Na delegacia de Santos, os PMs Clovis e Michel fizeram uso de uma prerrogativa do Código de Processo Penal para "se manifestar posteriormente com relação aos fatos ocorridos nesta ocasião". A reportagem pediu entrevistas aos policiais por meio da assessoria de imprensa da SSP, mas o pedido não foi atendido.
Lesão corporal e abuso de autoridade
Em 2013, um auxiliar de limpeza foi agredido por PMs na Unifesp. Na tarde de 31 de julho de 2013, Ricardo Ferreira Gama, 30, que trabalhava no campus da Universidade Federal de São Paulo, em Santos, foi agredido por policiais militares porque quis observar os PMs vasculhando uma casa ao lado da faculdade.
Uma testemunha, ouvida em juízo sob proteção, afirmou que Gama estava em horário de almoço, encostado em um muro, fumando um cigarro, quando os PMs o abordaram, o empurraram para dentro da casa e começaram a agredi-lo.
Depois do trabalho, o auxiliar de limpeza foi até o 4º DP (Distrito Policial) de Santos para registrar um boletim de ocorrência contra os policiais, sem saber identificá-los. Uma aluna da Unifesp corroborou a denúncia, informando ter presenciado as agressões.
Gama tinha sido condenado anteriormente por tráfico de drogas. Desde quando saiu da prisão após ter cumprido sua pena por completo, passou a ser frequentemente abordado por policiais militares em Santos, segundo familiares e amigos.
Dois dias depois das agressões, o auxiliar de limpeza foi assassinado na porta de casa, na Vila Mathias, com oito tiros. O policial militar responsável por conduzir a ocorrência foi Michel Rodrigues da Silva.
Na ocasião, o policial militar afirmou à Polícia Civil que foi ao local depois de Gama já ter sido morto. Ele disse que encontrou o corpo coberto, com pessoas rezando em volta. Disse, ainda, que testemunhas disseram que os atiradores estavam em duas motos e um carro nunca localizados.
Absolvido por juíza
Michel e outros dois policiais militares foram denunciados pelo MP pelo crime de tortura contra Gama. Em agosto de 2017, a juíza Carla De Bonis, da 3ª Vara Criminal de Santos, absolveu os três PMs por não entender que havia provas concretas de que eles eram os autores do crime.

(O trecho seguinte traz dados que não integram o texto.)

-- pv_equiv track=rewrite | github.com/choijaeh01/sleepfm-repro | scripts/analyze_loo_geometry.py | balanced_partitions
-- ===== SOURCE A (Python) =====
-- from itertools import combinations
--
-- def balanced_partitions(m_count: int) -> list[tuple[tuple[int, ...], tuple[int, ...]]]:
--     if m_count < 4 or m_count % 2 != 0:
--         return []
--
--     indices = tuple(range(m_count))
--     half = m_count // 2
--     partitions: list[tuple[tuple[int, ...], tuple[int, ...]]] = []
--     for group_a in combinations(indices, half):
--         if 0 not in group_a:
--             continue
--         group_b = tuple(idx for idx in indices if idx not in group_a)
--         partitions.append((group_a, group_b))
--     return partitions
-- ===== SOURCE B (Python) =====
-- def balanced_partitions(m_count: int) -> list[tuple[tuple[int, ...], tuple[int, ...]]]:
--     if m_count < 4 or m_count % 2 != 0:
--         return []
--
--     def split(items: tuple[int, ...], need: int) -> list[tuple[tuple[int, ...], tuple[int, ...]]]:
--         # all ways to split items into (a, b) with len(a) == need, both order-preserving
--         if need == 0:
--             return [((), items)]
--         if not items:
--             return []
--         first, rest = items[0], items[1:]
--         taken = [((first,) + a, b) for a, b in split(rest, need - 1)]
--         skipped = [(a, (first,) + b) for a, b in split(rest, need)]
--         return taken + skipped
--
--     half = m_count // 2
--     return [((0,) + a, b) for a, b in split(tuple(range(1, m_count)), half - 1)]
-- ===== Notes on version B (the rewrite author's own statement) =====
-- stated objective: alternative
-- what changed: B replaces the combinations-enumerate-then-filter-and-rescan of A by one recursive take-or-skip divide that builds each balanced split (group_a, group_b) simultaneously over the indices above the first, prepending the first index afterwards, so no membership test or complement scan is needed.
import Mathlib
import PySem

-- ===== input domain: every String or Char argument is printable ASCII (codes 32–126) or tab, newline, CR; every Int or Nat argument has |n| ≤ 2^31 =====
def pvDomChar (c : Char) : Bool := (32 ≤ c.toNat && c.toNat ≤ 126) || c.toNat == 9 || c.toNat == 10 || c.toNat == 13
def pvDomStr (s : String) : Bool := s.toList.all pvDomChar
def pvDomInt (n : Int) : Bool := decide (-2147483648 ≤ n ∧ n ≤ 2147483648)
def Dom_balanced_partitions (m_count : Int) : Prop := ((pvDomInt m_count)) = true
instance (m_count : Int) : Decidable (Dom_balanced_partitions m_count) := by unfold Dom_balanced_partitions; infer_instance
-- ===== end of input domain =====

-- B builds each balanced split (group_a, group_b) simultaneously by one recursive
-- take-or-skip divide over the indices above the first, prepending the first index
-- afterwards, instead of enumerating all size-half combinations, filtering those
-- containing the first index and rescanning for the complement (objective: alternative).

-- ===== PORT A =====
def balanced_partitions (m_count : Int) : List (List Int × List Int) :=
  if m_count < 4 ∨ PySem.Int.mod m_count 2 ≠ 0 then []
  else
    let indices := PySem.List.pyRange 0 m_count 1
    let half := PySem.Int.floordiv m_count 2
    -- half ≥ 2 here, so half.toNat is exact
    (PySem.List.combinations indices half.toNat).foldl
      (fun partitions group_a =>
        if (0 : Int) ∈ group_a then
          partitions ++ [(group_a, indices.filter (fun idx => idx ∉ group_a))]
        else partitions) []

-- ===== PORT B =====
-- all ways to split items into (a, b) with a of length need, both order-preserving
def pvSplit : List Int → Nat → List (List Int × List Int)
  | items, 0 => [([], items)]
  | [], _ + 1 => []
  | first :: rest, need + 1 =>
      (pvSplit rest need).map (fun p => (first :: p.1, p.2)) ++
      (pvSplit rest (need + 1)).map (fun p => (p.1, first :: p.2))

def balanced_partitions_alt (m_count : Int) : List (List Int × List Int) :=
  if m_count < 4 ∨ PySem.Int.mod m_count 2 ≠ 0 then []
  else
    let half := PySem.Int.floordiv m_count 2
    (pvSplit (PySem.List.pyRange 1 m_count 1) (half.toNat - 1)).map
      (fun p => ((0 : Int) :: p.1, p.2))

-- ===== PRECONDITION & SPEC =====
def Spec_balanced_partitions (m_count : Int) (out : List (List Int × List Int)) : Prop := out = balanced_partitions_alt m_count
instance (m_count : Int) (out : List (List Int × List Int)) : Decidable (Spec_balanced_partitions m_count out) := by unfold Spec_balanced_partitions; infer_instance

-- ===== CLAIM (what is proved, stated in full; the proofs are below) =====
def Claim_equal_balanced_partitions : Prop := ∀ (m_count : Int), Dom_balanced_partitions m_count → Spec_balanced_partitions m_count (balanced_partitions m_count)

-- ===== LEMMAS AND PROOFS =====

-- the recursive splitter enumerates exactly the combinations paired with their complements
theorem pvSplit_eq_combinations (items : List Int) (n : Nat) (hnd : items.Nodup) :
    pvSplit items n
      = (PySem.List.combinations items n).map
          (fun c => (c, items.filter (fun x => x ∉ c))) := by
  induction items generalizing n with
  | nil =>
    cases n with
    | zero => simp [pvSplit, PySem.List.combinations_zero]
    | succ n => simp [pvSplit, PySem.List.combinations_nil_succ]
  | cons x rest ih =>
    have hxr : x ∉ rest := (List.nodup_cons.mp hnd).1
    have hrest : rest.Nodup := (List.nodup_cons.mp hnd).2
    cases n with
    | zero => simp [pvSplit, PySem.List.combinations_zero]
    | succ n =>
      rw [pvSplit, ih _ hrest, ih _ hrest, PySem.List.combinations_cons_succ,
          List.map_append, List.map_map, List.map_map, List.map_map]
      congr 1
      · refine List.map_congr_left ?_
        intro c hc
        have hx : x ∈ x :: c := List.mem_cons_self
        simp only [Function.comp_apply, List.filter_cons, hx, not_true,
          decide_false, Bool.false_eq_true, if_false]
        refine Prod.ext rfl ?_
        refine (List.filter_congr ?_).symm
        intro i hi
        have hne : i ≠ x := fun h => hxr (h ▸ hi)
        simp [hne]
      · refine List.map_congr_left ?_
        intro c hc
        have hsub : c.Sublist rest := PySem.List.sublist_of_mem_combinations hc
        have hxc : x ∉ c := fun h => hxr (hsub.subset h)
        simp [hxc]

theorem balanced_partitions_main (m : Int) :
    balanced_partitions m = balanced_partitions_alt m := by
  unfold balanced_partitions balanced_partitions_alt
  by_cases hc : m < 4 ∨ PySem.Int.mod m 2 ≠ 0
  · simp only [if_pos hc]
  · simp only [if_neg hc]
    have h4 : 4 ≤ m := le_of_not_gt (fun h => hc (Or.inl h))
    have h0m : (0 : Int) < m := by omega
    have hdiv : PySem.Int.floordiv m 2 = m / 2 :=
      PySem.Int.floordiv_eq_ediv_of_pos (by norm_num)
    have hk : (PySem.Int.floordiv m 2).toNat
        = ((PySem.Int.floordiv m 2).toNat - 1) + 1 := by
      rw [hdiv]; omega
    set k := (PySem.Int.floordiv m 2).toNat - 1 with hkdef
    have hrest0 : (0 : Int) ∉ PySem.List.pyRange 1 m 1 := by
      simp [PySem.List.mem_pyRange_one]
    rw [PySem.List.pyRange_one_cons h0m, hk, PySem.List.combinations_cons_succ,
        List.foldl_append]
    simp only [zero_add]
    -- the second chunk (combinations not containing 0) contributes nothing
    have hskip : ∀ (acc : List (List Int × List Int))
        (ga : List Int), ga ∈ PySem.List.combinations (PySem.List.pyRange 1 m 1) (k+1) →
        (if (0 : Int) ∈ ga then
          acc ++ [(ga, ((0 : Int) :: PySem.List.pyRange 1 m 1).filter (fun idx => idx ∉ ga))]
        else acc) = acc := by
      intro acc ga hga
      have : (0 : Int) ∉ ga := fun h0 =>
        hrest0 ((PySem.List.sublist_of_mem_combinations hga).subset h0)
      simp [this]
    rw [PySem.List.foldl_congr_mem _ _ (fun acc _ => acc) _ hskip, PySem.List.foldl_ignore,
        List.foldl_map]
    -- the first chunk: each group begins with 0 and its complement is rest.filter (∉ c)
    have hfirst : ∀ (acc : List (List Int × List Int)) (c : List Int),
        c ∈ PySem.List.combinations (PySem.List.pyRange 1 m 1) k →
        (if (0 : Int) ∈ (0 : Int) :: c then
          acc ++ [((0 : Int) :: c,
            (((0 : Int) :: PySem.List.pyRange 1 m 1).filter (fun idx => idx ∉ (0 : Int) :: c)))]
        else acc)
        = acc ++ [((0 : Int) :: c,
            (PySem.List.pyRange 1 m 1).filter (fun idx => idx ∉ c))] := by
      intro acc c hc
      rw [if_pos (List.mem_cons_self)]
      have hfil : ((0 : Int) :: PySem.List.pyRange 1 m 1).filter
            (fun idx => decide (idx ∉ (0 : Int) :: c))
          = (PySem.List.pyRange 1 m 1).filter
            (fun idx => decide (idx ∉ c)) := by
        rw [List.filter_cons]
        simp only [List.mem_cons_self, not_true, decide_false, Bool.false_eq_true, if_false]
        refine List.filter_congr ?_
        intro i hi
        have h1i : 1 ≤ i := ((PySem.List.mem_pyRange_one).mp hi).1
        have hne : i ≠ 0 := by omega
        simp [hne]
      rw [hfil]
    rw [PySem.List.foldl_congr_mem _ _ _ _ hfirst,
        PySem.List.foldl_append_singleton_eq_map, List.nil_append,
        pvSplit_eq_combinations _ _ (PySem.List.nodup_pyRange_one _ _), List.map_map]
    rfl

-- ===== VERDICT (by name: the statement is the Claim_ definition above) =====
theorem balanced_partitions_spec : Claim_equal_balanced_partitions := by
  intro m _
  exact balanced_partitions_main m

Os PMs afirmaram, à época, que Gama estava "proferindo frases desconexas" e que "debateu-se para não ser abordado, acabando por se machucar". Os policiais disseram que estavam em uma patrulha contra traficantes e sempre negaram as agressões e a suposta prática de tortura.
"Observa-se a ausência de comprovação de que os réus, na qualidade de policiais militares, constrangeram a vítima, causando-lhe sofrimento físico e mental com o fim de obter confissão ou informações sobre o delito de tráfico de drogas", escreveu a juíza à época.
Após a sentença, a defesa dos PMs, que sempre disse que os PMs denunciados não participaram da suposta agressão ocorrida dois dias antes do homicídio, afirmou que "a Justiça foi feita".
Desses três policiais envolvidos, um foi demitido da PM em 28 de agosto de 2020. Os outros dois, incluindo Michel, permanecem na ativa. Moradores de favelas de Santos reconhecem Michel como "Michel da Rocam". Eles narram temer a presença do policial.
Secretaria da Segurança Pública diz que Michel "se encontra afastado da atividade operacional": "em decorrência dos fatos recentes e assim permanecerá até a conclusão das investigações, que são conduzidas pela PM e Deic de Santos".
Já a Polícia Militar afirma que "todos os casos envolvendo mortes ou lesões praticadas por policiais são rigorosamente investigados": "com acompanhamento da Corregedoria. E os elementos arrecadados submetidos à apreciação da Justiça, responsável pelo julgamento e decisão final".